GIVEN DATA>

-- pv_equiv track=rewrite | github.com/progremming/baekjoon | 프로그래머스/1/134240. 푸드 파이트 대회/푸드 파이트 대회.py | solution
-- ===== SOURCE A (Python) =====
-- def solution(food):
--     head = []
--     footer = []
--
--     index = 0
--
--     for i in food:
--         if i <= 1:
--             index +=1
--             pass
--         elif i % 2 == 1:
--             i  = i - 1
--             for z in range(i//2):
--                 head.append(index)
--                 footer.append(index)
--             index += 1
--         else:
--             for z in range(i//2):
--                 head.append(index)
--                 footer.append(index)
--             index += 1
--
--     head.append(0)
--     c = reversed(footer)
--     for i in c:
--         head.append(i)
--
--     result = ''.join(map(str, head))
--
--
--     return result
-- ===== SOURCE B (Python) =====
-- def solution(food):
--     # Build the palindrome inside-out: start from the central '0' and wrap it
--     # with str(i)*(food[i]//2) on both sides, processing indices from last to first.
--     res = '0'
--     i = len(food) - 1
--     for x in reversed(food):
--         half = str(i) * (x // 2)
--         res = half + res + half
--         i -= 1
--     return res
-- ===== Notes on version B (the rewrite author's own statement) =====
-- stated objective: alternative
-- what changed: Replaces A's staged construction (grow parallel head/footer index lists over three branches, append a central 0, then stitch on reversed(footer) and join) with an inside-out onion build: a single reverse fold that wraps the accumulator string with str(i)*(food[i]//2) on both sides around the central '0', so no mirror list and no reversed() pass exist at all.
import Mathlib
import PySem

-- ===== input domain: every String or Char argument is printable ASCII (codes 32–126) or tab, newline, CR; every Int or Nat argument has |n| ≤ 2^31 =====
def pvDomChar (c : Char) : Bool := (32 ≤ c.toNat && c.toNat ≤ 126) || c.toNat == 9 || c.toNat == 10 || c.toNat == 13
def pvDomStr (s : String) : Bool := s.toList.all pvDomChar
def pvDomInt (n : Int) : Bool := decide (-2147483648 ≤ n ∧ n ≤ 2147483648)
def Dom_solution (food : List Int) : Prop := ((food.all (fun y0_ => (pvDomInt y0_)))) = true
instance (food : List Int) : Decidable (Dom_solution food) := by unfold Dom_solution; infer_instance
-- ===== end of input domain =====

-- B builds the palindrome inside-out: one reverse fold wraps the accumulator string with
-- str(i)*(food[i]//2) on both sides around the central '0' — no mirror list, no reversed() pass
-- (objective: alternative).

-- ===== PORT A =====
-- inner `for z in range(…//2): head.append(index); footer.append(index)`
def solutionPush (m : Int) (idx : Int) (hf : List Int × List Int) : List Int × List Int :=
  (PySem.List.pyRange 0 m 1).foldl (fun p _ => (p.1 ++ [idx], p.2 ++ [idx])) hf

-- one iteration of A's `for i in food` loop on the state (head, footer, index)
def solutionStep (st : List Int × List Int × Int) (i : Int) : List Int × List Int × Int :=
  if i ≤ 1 then (st.1, st.2.1, st.2.2 + 1)
  else if PySem.Int.mod i 2 = 1 then
    let i' := i - 1
    let p := solutionPush (PySem.Int.floordiv i' 2) st.2.2 (st.1, st.2.1)
    (p.1, p.2, st.2.2 + 1)
  else
    let p := solutionPush (PySem.Int.floordiv i 2) st.2.2 (st.1, st.2.1)
    (p.1, p.2, st.2.2 + 1)

def solution (food : List Int) : String :=
  let st := food.foldl solutionStep ([], [], 0)
  let head := st.1 ++ [(0 : Int)]
  let head := st.2.1.reverse.foldl (fun h x => h ++ [x]) head
  PySem.Str.join "" (head.map PySem.Int.toStr)

-- ===== PORT B =====
-- `str(i) * (x // 2)` ported by hand as char-list repetition (exact: Python str*k
-- concatenates k copies and is "" for k ≤ 0, matching pyRepeat's toNat clamp).
-- B's `for x in reversed(food): res = half + res + half; i -= 1` is the fold below.
def solution_alt (food : List Int) : String :=
  let st := food.reverse.foldl
    (fun (st : String × Int) x =>
      let half := String.ofList (PySem.List.pyRepeat (PySem.Int.toChars st.2) (PySem.Int.floordiv x 2))
      (half ++ st.1 ++ half, st.2 - 1))
    ("0", (food.length : Int) - 1)
  st.1

-- ===== PRECONDITION & SPEC =====
def Spec_solution (food : List Int) (out : String) : Prop := out = solution_alt food
instance (food : List Int) (out : String) : Decidable (Spec_solution food out) := by unfold Spec_solution; infer_instance

-- ===== CLAIM =====
def Claim_equal_solution : Prop := ∀ (food : List Int), Dom_solution food → Spec_solution food (solution food)

-- ===== LEMMAS AND PROOFS =====

-- the flat index list A accumulates (count is 0 when x ≤ 1)
def pvContrib : List Int → Int → List Int
  | [], _ => []
  | x :: xs, idx => List.replicate (PySem.Int.floordiv x 2).toNat idx ++ pvContrib xs (idx + 1)

-- the per-index char token both sides produce, and the token list starting at index s
def pvTok (x i : Int) : List Char :=
  PySem.List.pyRepeat (PySem.Int.toChars i) (PySem.Int.floordiv x 2)

def pvToks : List Int → Int → List (List Char)
  | [], _ => []
  | x :: xs, i => pvTok x i :: pvToks xs (i + 1)

theorem pv_floordiv_two_nonpos (i : Int) (h : i ≤ 1) : (PySem.Int.floordiv i 2).toNat = 0 := by
  have h2 := PySem.Int.floordiv_mul_add_mod i 2
  have h3 : 0 ≤ PySem.Int.mod i 2 := PySem.Int.mod_nonneg _ (by norm_num)
  have h4 : PySem.Int.mod i 2 < 2 := PySem.Int.mod_lt _ (by norm_num)
  omega

theorem pv_floordiv_odd (i : Int) (h : PySem.Int.mod i 2 = 1) :
    PySem.Int.floordiv (i - 1) 2 = PySem.Int.floordiv i 2 := by
  have h1 := PySem.Int.floordiv_mul_add_mod (i - 1) 2
  have h2 := PySem.Int.floordiv_mul_add_mod i 2
  have h3 : 0 ≤ PySem.Int.mod (i - 1) 2 := PySem.Int.mod_nonneg _ (by norm_num)
  have h4 : PySem.Int.mod (i - 1) 2 < 2 := PySem.Int.mod_lt _ (by norm_num)
  omega

theorem pv_foldl_pair {α : Type} (l : List α) (v : Int) (h f : List Int) :
    l.foldl (fun (p : List Int × List Int) _ => (p.1 ++ [v], p.2 ++ [v])) (h, f)
      = (h ++ List.replicate l.length v, f ++ List.replicate l.length v) := by
  induction l generalizing h f with
  | nil => simp
  | cons x xs ih =>
    simp only [List.foldl_cons, ih, List.length_cons]
    simp [List.replicate_succ, List.append_assoc]

theorem pv_push (m v : Int) (h f : List Int) :
    solutionPush m v (h, f) = (h ++ List.replicate m.toNat v, f ++ List.replicate m.toNat v) := by
  unfold solutionPush
  rw [pv_foldl_pair]
  simp [PySem.List.length_pyRange_one]

theorem pv_foldA (xs : List Int) (h f : List Int) (idx : Int) :
    xs.foldl solutionStep (h, f, idx)
      = (h ++ pvContrib xs idx, f ++ pvContrib xs idx, idx + xs.length) := by
  induction xs generalizing h f idx with
  | nil => simp [pvContrib]
  | cons x xs ih =>
    simp only [List.foldl_cons, pvContrib]
    by_cases hx : x ≤ 1
    · have hz := pv_floordiv_two_nonpos x hx
      simp only [solutionStep, if_pos hx]
      rw [ih, hz]
      simp only [List.replicate_zero, List.nil_append, List.length_cons, Prod.mk.injEq, true_and]
      omega
    · by_cases hm : PySem.Int.mod x 2 = 1
      · simp only [solutionStep, if_neg hx, if_pos hm, pv_push]
        rw [ih, pv_floordiv_odd x hm]
        simp [List.append_assoc]
        omega
      · simp only [solutionStep, if_neg hx, if_neg hm, pv_push]
        rw [ih]
        simp [List.append_assoc]
        omega

theorem pv_flatten_intersperse_nil {α : Type} (parts : List (List α)) :
    (List.intersperse ([] : List α) parts).flatten = parts.flatten := by
  induction parts with
  | nil => rfl
  | cons p ps ih =>
    cases ps with
    | nil => rfl
    | cons q qs => simp_all [List.intersperse]

theorem pv_join_nil_flatten (parts : List (List Char)) :
    PySem.Chars.join [] parts = parts.flatten := by
  simp [PySem.Chars.join, List.intercalate, pv_flatten_intersperse_nil]

-- A's result, closed form: indices flattened, a central 0, the mirror
theorem pv_solution_eq (food : List Int) :
    solution food
      = PySem.Str.join ""
          (((pvContrib food 0 ++ [(0 : Int)]) ++ (pvContrib food 0).reverse).map PySem.Int.toStr) := by
  simp only [solution]
  rw [pv_foldA food [] [] 0, PySem.List.foldl_append_singleton]
  simp only [List.nil_append]

theorem pv_replicate_tok (x i : Int) :
    ((List.replicate (PySem.Int.floordiv x 2).toNat i).map PySem.Int.toChars).flatten
      = pvTok x i := by
  simp [pvTok, PySem.List.pyRepeat, List.map_replicate]

theorem pv_contrib_flatten (xs : List Int) (s : Int) :
    ((pvContrib xs s).map PySem.Int.toChars).flatten = (pvToks xs s).flatten := by
  induction xs generalizing s with
  | nil => rfl
  | cons x xs ih =>
    simp only [pvContrib, pvToks, List.map_append, List.flatten_append, List.flatten_cons,
      ih, pv_replicate_tok]

theorem pv_contrib_flatten_rev (xs : List Int) (s : Int) :
    (((pvContrib xs s).reverse).map PySem.Int.toChars).flatten
      = ((pvToks xs s).reverse).flatten := by
  induction xs generalizing s with
  | nil => rfl
  | cons x xs ih =>
    simp only [pvContrib, pvToks, List.reverse_append, List.reverse_cons, List.map_append,
      List.flatten_append, ih, List.reverse_replicate, pv_replicate_tok]
    simp

theorem pv_a_toList (food : List Int) :
    (solution food).toList
      = (pvToks food 0).flatten ++ ['0'] ++ ((pvToks food 0).reverse).flatten := by
  rw [pv_solution_eq, PySem.Str.toList_join]
  rw [show ("".toList = ([] : List Char)) from rfl]
  simp only [List.map_map, List.map_append]
  have : (String.toList ∘ PySem.Int.toStr) = PySem.Int.toChars := by
    funext n; exact PySem.Int.toList_toStr n
  rw [this]
  simp only [pv_join_nil_flatten, List.flatten_append]
  rw [pv_contrib_flatten, pv_contrib_flatten_rev]
  simp [show PySem.Int.toChars 0 = ['0'] from by decide]

-- B's fold, characterised: over food.reverse it is a foldr over food
theorem pv_foldB (xs : List Int) (s : Int) :
    xs.reverse.foldl
      (fun (st : String × Int) x =>
        let half := String.ofList (PySem.List.pyRepeat (PySem.Int.toChars st.2) (PySem.Int.floordiv x 2))
        (half ++ st.1 ++ half, st.2 - 1))
      ("0", s + (xs.length : Int) - 1)
      = (String.ofList ((pvToks xs s).flatten ++ ['0'] ++ ((pvToks xs s).reverse).flatten), s - 1) := by
  induction xs generalizing s with
  | nil => simp [pvToks]
  | cons x xs ih =>
    rw [List.reverse_cons, List.foldl_append]
    have hlen : s + ((x :: xs).length : Int) - 1 = (s + 1) + (xs.length : Int) - 1 := by
      simp [List.length_cons]
      ring
    rw [hlen, ih (s + 1)]
    simp only [List.foldl_cons, List.foldl_nil, add_sub_cancel_right, pvToks,
      List.flatten_cons, List.reverse_cons, List.flatten_append]
    refine Prod.ext ?_ rfl
    apply String.toList_inj.mp
    simp [pvTok, List.append_assoc]

theorem pv_b_toList (food : List Int) :
    (solution_alt food).toList
      = (pvToks food 0).flatten ++ ['0'] ++ ((pvToks food 0).reverse).flatten := by
  unfold solution_alt
  have h : ((food.length : Int) - 1) = 0 + (food.length : Int) - 1 := by ring
  rw [h, pv_foldB food 0]
  simp

-- ===== VERDICT =====
theorem solution_spec : Claim_equal_solution := by
  intro food _
  unfold Spec_solution
  apply String.toList_inj.mp
  rw [pv_a_toList, pv_b_toList]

EXERCISE>
Write out, exactly as they appear, the lines from the one containing "theorem solution_spec : Claim_equal_solution" through the last line of the records above, both included, and nothing more.

SOLUTION FOR THIS PROBLEM>
theorem solution_spec : Claim_equal_solution := by
  intro food _
  unfold Spec_solution
  apply String.toList_inj.mp
  rw [pv_a_toList, pv_b_toList]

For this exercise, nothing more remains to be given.